[What you should do] Each line below from the one containing "def pvDomStr (s" through the one containing "def Spec_is_valid_propname (propname" should be output exactly as it stands, and no other line should appear.

[Task inputs]
-- pv_equiv track=rewrite | github.com/PMEAL/OpenPNM | openpnm/utils/misc.py | is_valid_propname
-- ===== SOURCE A (Python) =====
-- def is_valid_propname(propname):
--     r"""
--     Check if ``propname`` is a valid OpenPNM propname, i.e. starts with
--     'pore.' or 'throat.'
--
--     Parameters
--     ----------
--     propname : str
--         Property name to check whether it's a valid OpenPNM propname.
--
--     Returns
--     -------
--     bool
--         Whether or not ``propname`` is a valid name
--
--     """
--     if not isinstance(propname, str):
--         return False
--     temp = propname.split(".")
--     if temp[0] not in ["pore", "throat"]:
--         return False
--     if len(temp) == 1:
--         return False
--     for field in temp:
--         if len(field) == 0:
--             return False
--     return True
-- ===== SOURCE B (Python) =====
-- def is_valid_propname(propname):
--     if not isinstance(propname, str):
--         return False
--     return ((propname.startswith("pore.") or propname.startswith("throat."))
--             and ".." not in propname
--             and not propname.endswith("."))
-- ===== Notes on version B (the rewrite author's own statement) =====
-- stated objective: simpler
-- what changed: Replaced split('.')+membership+per-field emptiness loop by three direct substring tests: prefix 'pore.'/'throat.', no '..' anywhere, no trailing '.'.
import Mathlib
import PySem

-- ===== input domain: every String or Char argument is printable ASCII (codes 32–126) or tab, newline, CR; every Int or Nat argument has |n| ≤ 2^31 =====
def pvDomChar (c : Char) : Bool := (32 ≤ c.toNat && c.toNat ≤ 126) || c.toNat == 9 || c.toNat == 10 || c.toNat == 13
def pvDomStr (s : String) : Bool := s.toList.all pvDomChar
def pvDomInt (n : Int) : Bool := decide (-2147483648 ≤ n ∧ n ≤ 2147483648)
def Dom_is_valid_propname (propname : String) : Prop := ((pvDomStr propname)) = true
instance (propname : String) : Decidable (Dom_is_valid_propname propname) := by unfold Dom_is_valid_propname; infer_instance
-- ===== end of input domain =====

-- B replaces A's split('.') + membership + per-field loop by three direct substring tests (simpler, no split).

-- ===== PORT A =====
-- temp = propname.split("."); temp[0] is always safe: str.split never returns an empty list,
-- so temp[0] is ported as headI (the head of a list that is provably nonempty).
def is_valid_propname (propname : String) : Bool :=
  let temp := PySem.Chars.splitOn propname.toList ['.']
  if !(temp.headI == "pore".toList || temp.headI == "throat".toList) then false
  else if temp.length == 1 then false
  else if temp.any (fun field => field.length == 0) then false  -- the for-loop with early `return False`
  else true

-- ===== PORT B =====
def is_valid_propname_alt (propname : String) : Bool :=
  (PySem.Str.startswith propname "pore." || PySem.Str.startswith propname "throat.")
    && !(PySem.Str.isIn ".." propname)
    && !(PySem.Str.endswith propname ".")

-- ===== PRECONDITION & SPEC =====
def Spec_is_valid_propname (propname : String) (out : Bool) : Prop := out = is_valid_propname_alt propname
instance (propname : String) (out : Bool) : Decidable (Spec_is_valid_propname propname out) := by unfold Spec_is_valid_propname; infer_instance

-- ===== CLAIM (what is proved, stated in full; the proofs are below) =====
def Claim_equal_is_valid_propname : Prop := ∀ (propname : String), Dom_is_valid_propname propname → Spec_is_valid_propname propname (is_valid_propname propname)

-- ===== LEMMAS AND PROOFS =====

def pvSegs (d : Char) : List Char → List (List Char)
  | [] => [[]]
  | c :: cs =>
    let r := pvSegs d cs
    if c = d then [] :: r else (c :: r.headI) :: r.tail

theorem pvSegs_ne_nil (d : Char) (cs : List Char) : pvSegs d cs ≠ [] := by
  cases cs with
  | nil => simp [pvSegs]
  | cons c cs => simp only [pvSegs]; split <;> simp

theorem pvSegs_headI_cons_tail (d : Char) (cs : List Char) :
    (pvSegs d cs).headI :: (pvSegs d cs).tail = pvSegs d cs := by
  cases h : pvSegs d cs with
  | nil => exact absurd h (pvSegs_ne_nil d cs)
  | cons a t => simp

theorem splitOn_go_eq_pvSegs (d : Char) (fuel : Nat) (l cur : List Char)
    (acc : List (List Char)) (h : l.length < fuel) :
    PySem.Chars.splitOn.go [d] fuel l cur acc =
      acc.reverse ++ ((cur.reverse ++ (pvSegs d l).headI) :: (pvSegs d l).tail) := by
  induction fuel generalizing l cur acc with
  | zero => omega
  | succ f ih =>
    cases l with
    | nil => simp [PySem.Chars.splitOn.go, pvSegs]
    | cons c rest =>
      rw [PySem.Chars.splitOn.go]
      by_cases hc : c = d
      · subst hc
        have hpre : [c].isPrefixOf (c :: rest) = true := by simp [List.isPrefixOf]
        rw [if_pos hpre]
        simp only [List.length_cons, List.length_nil, Nat.zero_add, List.drop_succ_cons, List.drop_zero]
        rw [ih rest [] ((cur.reverse) :: acc) (by simpa using Nat.lt_of_succ_lt_succ h)]
        simp [pvSegs, pvSegs_headI_cons_tail]
      · have hpre : [d].isPrefixOf (c :: rest) = false := by
          simp [List.isPrefixOf]; intro hh; exact absurd hh.symm hc
        rw [if_neg (by simp [hpre])]
        rw [ih rest (c :: cur) acc (by simpa using Nat.lt_of_succ_lt_succ h)]
        simp [pvSegs, hc]

theorem splitOn_eq_pvSegs (d : Char) (cs : List Char) :
    PySem.Chars.splitOn cs [d] = pvSegs d cs := by
  rw [PySem.Chars.splitOn, splitOn_go_eq_pvSegs d _ _ _ _ (by omega)]
  simp [pvSegs_headI_cons_tail]

theorem pvSegs_headI (d : Char) (cs : List Char) :
    (pvSegs d cs).headI = cs.takeWhile (· ≠ d) := by
  induction cs with
  | nil => simp [pvSegs]
  | cons c cs ih =>
    by_cases hc : c = d <;> simp [pvSegs, hc, ih]

theorem infix_dd_cons (d c : Char) (rest : List Char) :
    [d, d] <:+: (c :: rest) ↔ (c = d ∧ [d] <+: rest) ∨ [d, d] <:+: rest := by
  rw [List.infix_cons_iff]
  constructor
  · rintro (h | h)
    · left
      rcases h with ⟨t, ht⟩
      simp only [List.cons_append, List.cons.injEq] at ht
      obtain ⟨h1, h2⟩ := ht
      exact ⟨h1.symm, by rw [← h2]; exact ⟨t, by simp⟩⟩
    · right; exact h
  · rintro (⟨hc, t, ht⟩ | h)
    · left; exact ⟨t, by simp [hc, ← ht]⟩
    · right; exact h

theorem singleton_suffix_iff (d : Char) (cs : List Char) :
    [d] <:+ cs ↔ cs.getLast? = some d := by
  induction cs with
  | nil => simp
  | cons c rest ih =>
    cases rest with
    | nil => simp [List.suffix_cons_iff, eq_comm]
    | cons b t =>
      rw [List.getLast?_cons_cons, ← ih, List.suffix_cons_iff]
      simp

theorem getLast?_cons_ne_nil (c : Char) (rest : List Char) (h : rest ≠ []) :
    (c :: rest).getLast? = rest.getLast? := by
  cases rest with
  | nil => exact absurd rfl h
  | cons b t => rw [List.getLast?_cons_cons]

theorem suffix_singleton_cons (d c : Char) (rest : List Char) (h : rest ≠ []) :
    [d] <:+ (c :: rest) ↔ [d] <:+ rest := by
  rw [singleton_suffix_iff, singleton_suffix_iff, getLast?_cons_ne_nil c rest h]

theorem pvSegs_tail_all (d : Char) (cs : List Char) :
    ((pvSegs d cs).tail.all fun f => !f.isEmpty) = true ↔
      (¬ [d, d] <:+: cs ∧ (cs = [] ∨ ¬ [d] <:+ cs)) := by
  induction cs with
  | nil => simp [pvSegs]
  | cons c rest ih =>
    by_cases hc : c = d
    · subst hc
      have hsplit : (pvSegs c (c :: rest)).tail = pvSegs c rest := by simp [pvSegs]
      rw [hsplit, ← pvSegs_headI_cons_tail c rest]
      cases hr : rest with
      | nil =>
        subst hr
        simp [pvSegs]
      | cons b t =>
        rw [← hr]
        have hne : rest ≠ [] := by simp [hr]
        simp only [List.all_cons, Bool.and_eq_true, ih, pvSegs_headI]
        rw [infix_dd_cons, suffix_singleton_cons c c rest hne]
        constructor
        · rintro ⟨h1, h2, h3⟩
          have h3' : ¬ [c] <:+ rest := by
            rcases h3 with h3 | h3
            · exact absurd h3 hne
            · exact h3
          refine ⟨?_, Or.inr h3'⟩
          rintro (⟨-, hp⟩ | hi)
          · rcases hp with ⟨t2, ht2⟩
            rw [← ht2] at h1
            simp at h1
          · exact h2 hi
        · rintro ⟨h1, h2⟩
          have h2' : ¬ [c] <:+ rest := by
            rcases h2 with h2 | h2
            · exact absurd h2 (by simp)
            · exact h2
          refine ⟨?_, fun hi => h1 (Or.inr hi), Or.inr h2'⟩
          cases hrr : rest with
          | nil => exact absurd hrr hne
          | cons b' t' =>
            by_cases hb : b' = c
            · exact absurd (Or.inl ⟨rfl, by rw [hrr]; exact ⟨t', by simp [hb]⟩⟩) h1
            · simp [hb]
    · have hsplit : (pvSegs d (c :: rest)).tail = (pvSegs d rest).tail := by simp [pvSegs, hc]
      rw [hsplit, ih, infix_dd_cons]
      cases hr : rest with
      | nil =>
        subst hr
        simp [singleton_suffix_iff]
        exact fun h => hc h
      | cons b t =>
        rw [← hr]
        have hne : rest ≠ [] := by simp [hr]
        rw [suffix_singleton_cons d c rest hne]
        constructor
        · rintro ⟨h1, h2⟩
          have h2' : ¬ [d] <:+ rest := by
            rcases h2 with h2 | h2
            · exact absurd h2 hne
            · exact h2
          exact ⟨fun hh => by rcases hh with ⟨he, -⟩ | hi; exact hc he; exact h1 hi, Or.inr h2'⟩
        · rintro ⟨h1, h2⟩
          have h2' : ¬ [d] <:+ rest := by
            rcases h2 with h2 | h2
            · exact absurd h2 (by simp)
            · exact h2
          exact ⟨fun hi => h1 (Or.inr hi), Or.inr h2'⟩

theorem prefix_iff_takeWhile (d : Char) (w cs : List Char) (hw : ∀ c ∈ w, c ≠ d) :
    (w ++ [d]) <+: cs ↔ (cs.takeWhile (· ≠ d) = w ∧ d ∈ cs) := by
  induction w generalizing cs with
  | nil =>
    cases cs with
    | nil => simp
    | cons c cs' =>
      by_cases hc : c = d
      · subst hc
        simp [List.cons_prefix_cons]
      · simp [List.cons_prefix_cons, hc]
        exact fun h => hc h.symm
  | cons a w' ih =>
    have ha : a ≠ d := hw a (by simp)
    cases cs with
    | nil => simp
    | cons c cs' =>
      by_cases hc : c = d
      · subst hc
        constructor
        · rintro h
          rw [List.cons_append, List.cons_prefix_cons] at h
          exact absurd h.1 ha
        · rintro ⟨h, -⟩
          rw [List.takeWhile_cons, if_neg (by simp)] at h
          exact absurd h (by simp)
      · rw [List.cons_append, List.cons_prefix_cons, List.takeWhile_cons, if_pos (by simp [hc]),
            ih cs' (fun x hx => hw x (by simp [hx])), List.mem_cons]
        constructor
        · rintro ⟨h1, h2, h3⟩
          subst h1
          exact ⟨by rw [h2], Or.inr h3⟩
        · rintro ⟨h1, h2⟩
          simp only [List.cons.injEq] at h1
          obtain ⟨hca, hta⟩ := h1
          subst hca
          rcases h2 with h2 | h2
          · first | exact absurd h2 hc | exact absurd h2.symm hc
          · exact ⟨rfl, hta, h2⟩

theorem pvSegs_length (d : Char) (cs : List Char) :
    (pvSegs d cs).length = cs.count d + 1 := by
  induction cs with
  | nil => simp [pvSegs]
  | cons c cs ih =>
    by_cases hc : c = d <;>
      simp [pvSegs, hc, ih, List.length_tail]

theorem pvA_iff (p : String) :
    is_valid_propname p = true ↔
      (((PySem.Chars.splitOn p.toList ['.']).headI = "pore".toList ∨
        (PySem.Chars.splitOn p.toList ['.']).headI = "throat".toList) ∧
       (PySem.Chars.splitOn p.toList ['.']).length ≠ 1 ∧
       ∀ f ∈ PySem.Chars.splitOn p.toList ['.'], f.length ≠ 0) := by
  simp only [is_valid_propname]
  split_ifs with h1 h2 h3 <;> simp_all
  exact ⟨by tauto, fun f hf hfe => h3 (hfe ▸ hf)⟩

theorem pvB_iff (p : String) :
    is_valid_propname_alt p = true ↔
      (("pore.".toList <+: p.toList ∨ "throat.".toList <+: p.toList) ∧
       ¬ "..".toList <:+: p.toList ∧ ¬ ".".toList <:+ p.toList) := by
  simp only [is_valid_propname_alt, Bool.and_eq_true, Bool.or_eq_true, Bool.not_eq_true',
    PySem.Str.startswith_eq, PySem.Str.isIn_eq, PySem.Str.endswith_eq]
  rw [PySem.Chars.startswith_iff, PySem.Chars.startswith_iff]
  constructor
  · rintro ⟨⟨h1, h2⟩, h3⟩
    refine ⟨h1, by rwa [← PySem.Chars.isIn_eq_false_iff], ?_⟩
    exact fun hs => (Bool.eq_false_iff.mp h3) ((PySem.Chars.endswith_iff _ _).mpr hs)
  · rintro ⟨h1, h2, h3⟩
    exact ⟨⟨h1, by rwa [PySem.Chars.isIn_eq_false_iff]⟩,
      Bool.eq_false_iff.mpr (fun ht => h3 ((PySem.Chars.endswith_iff _ _).mp ht))⟩


set_option maxRecDepth 4096 in
theorem pv_main (p : String) : is_valid_propname p = is_valid_propname_alt p := by
  rw [Bool.eq_iff_iff, pvA_iff, pvB_iff, splitOn_eq_pvSegs]
  have hall : (∀ f ∈ pvSegs '.' p.toList, f.length ≠ 0) ↔
      ((pvSegs '.' p.toList).headI ≠ [] ∧
        (((pvSegs '.' p.toList).tail.all fun f => !f.isEmpty) = true)) := by
    conv_lhs => rw [← pvSegs_headI_cons_tail '.' p.toList]
    simp [List.length_eq_zero_iff]
  rw [hall, pvSegs_tail_all, pvSegs_headI, pvSegs_length]
  have hP := prefix_iff_takeWhile '.' "pore".toList p.toList (by simp)
  have hT := prefix_iff_takeWhile '.' "throat".toList p.toList (by simp)
  have e1 : ("pore.".toList : List Char) = "pore".toList ++ ['.'] := by decide
  have e2 : ("throat.".toList : List Char) = "throat".toList ++ ['.'] := by decide
  have e3 : ("..".toList : List Char) = ['.', '.'] := by decide
  have e4 : (".".toList : List Char) = ['.'] := by decide
  rw [e1, e2, e3, e4, hP, hT]
  constructor
  · rintro ⟨hhead, hlen, hne, hdd, hsuf⟩
    have hmem : '.' ∈ p.toList := by
      rw [← List.count_pos_iff]
      omega
    have hnil : p.toList ≠ [] := by
      intro h0
      rw [h0] at hmem
      exact absurd hmem (by simp)
    refine ⟨hhead.imp (fun h => ⟨h, hmem⟩) (fun h => ⟨h, hmem⟩), hdd, ?_⟩
    rcases hsuf with h | h
    · exact absurd h hnil
    · exact h
  · rintro ⟨hpre, hdd, hsuf⟩
    have hmem : '.' ∈ p.toList := by
      rcases hpre with ⟨-, h⟩ | ⟨-, h⟩ <;> exact h
    have hcnt : 0 < p.toList.count '.' := List.count_pos_iff.mpr hmem
    refine ⟨hpre.imp And.left And.left, by omega, ?_, hdd, Or.inr hsuf⟩
    rcases hpre with ⟨h, -⟩ | ⟨h, -⟩ <;> rw [h] <;> decide

-- ===== VERDICT (by name: the statement is the Claim_ definition above) =====
theorem is_valid_propname_spec : Claim_equal_is_valid_propname := by
  intro p _
  unfold Spec_is_valid_propname
  exact pv_main p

[Reply]
def pvDomStr (s : String) : Bool := s.toList.all pvDomChar
def pvDomInt (n : Int) : Bool := decide (-2147483648 ≤ n ∧ n ≤ 2147483648)
def Dom_is_valid_propname (propname : String) : Prop := ((pvDomStr propname)) = true
instance (propname : String) : Decidable (Dom_is_valid_propname propname) := by unfold Dom_is_valid_propname; infer_instance
-- ===== end of input domain =====

-- B replaces A's split('.') + membership + per-field loop by three direct substring tests (simpler, no split).

-- ===== PORT A =====
-- temp = propname.split("."); temp[0] is always safe: str.split never returns an empty list,
-- so temp[0] is ported as headI (the head of a list that is provably nonempty).
def is_valid_propname (propname : String) : Bool :=
  let temp := PySem.Chars.splitOn propname.toList ['.']
  if !(temp.headI == "pore".toList || temp.headI == "throat".toList) then false
  else if temp.length == 1 then false
  else if temp.any (fun field => field.length == 0) then false  -- the for-loop with early `return False`
  else true

-- ===== PORT B =====
def is_valid_propname_alt (propname : String) : Bool :=
  (PySem.Str.startswith propname "pore." || PySem.Str.startswith propname "throat.")
    && !(PySem.Str.isIn ".." propname)
    && !(PySem.Str.endswith propname ".")

-- ===== PRECONDITION & SPEC =====
def Spec_is_valid_propname (propname : String) (out : Bool) : Prop := out = is_valid_propname_alt propname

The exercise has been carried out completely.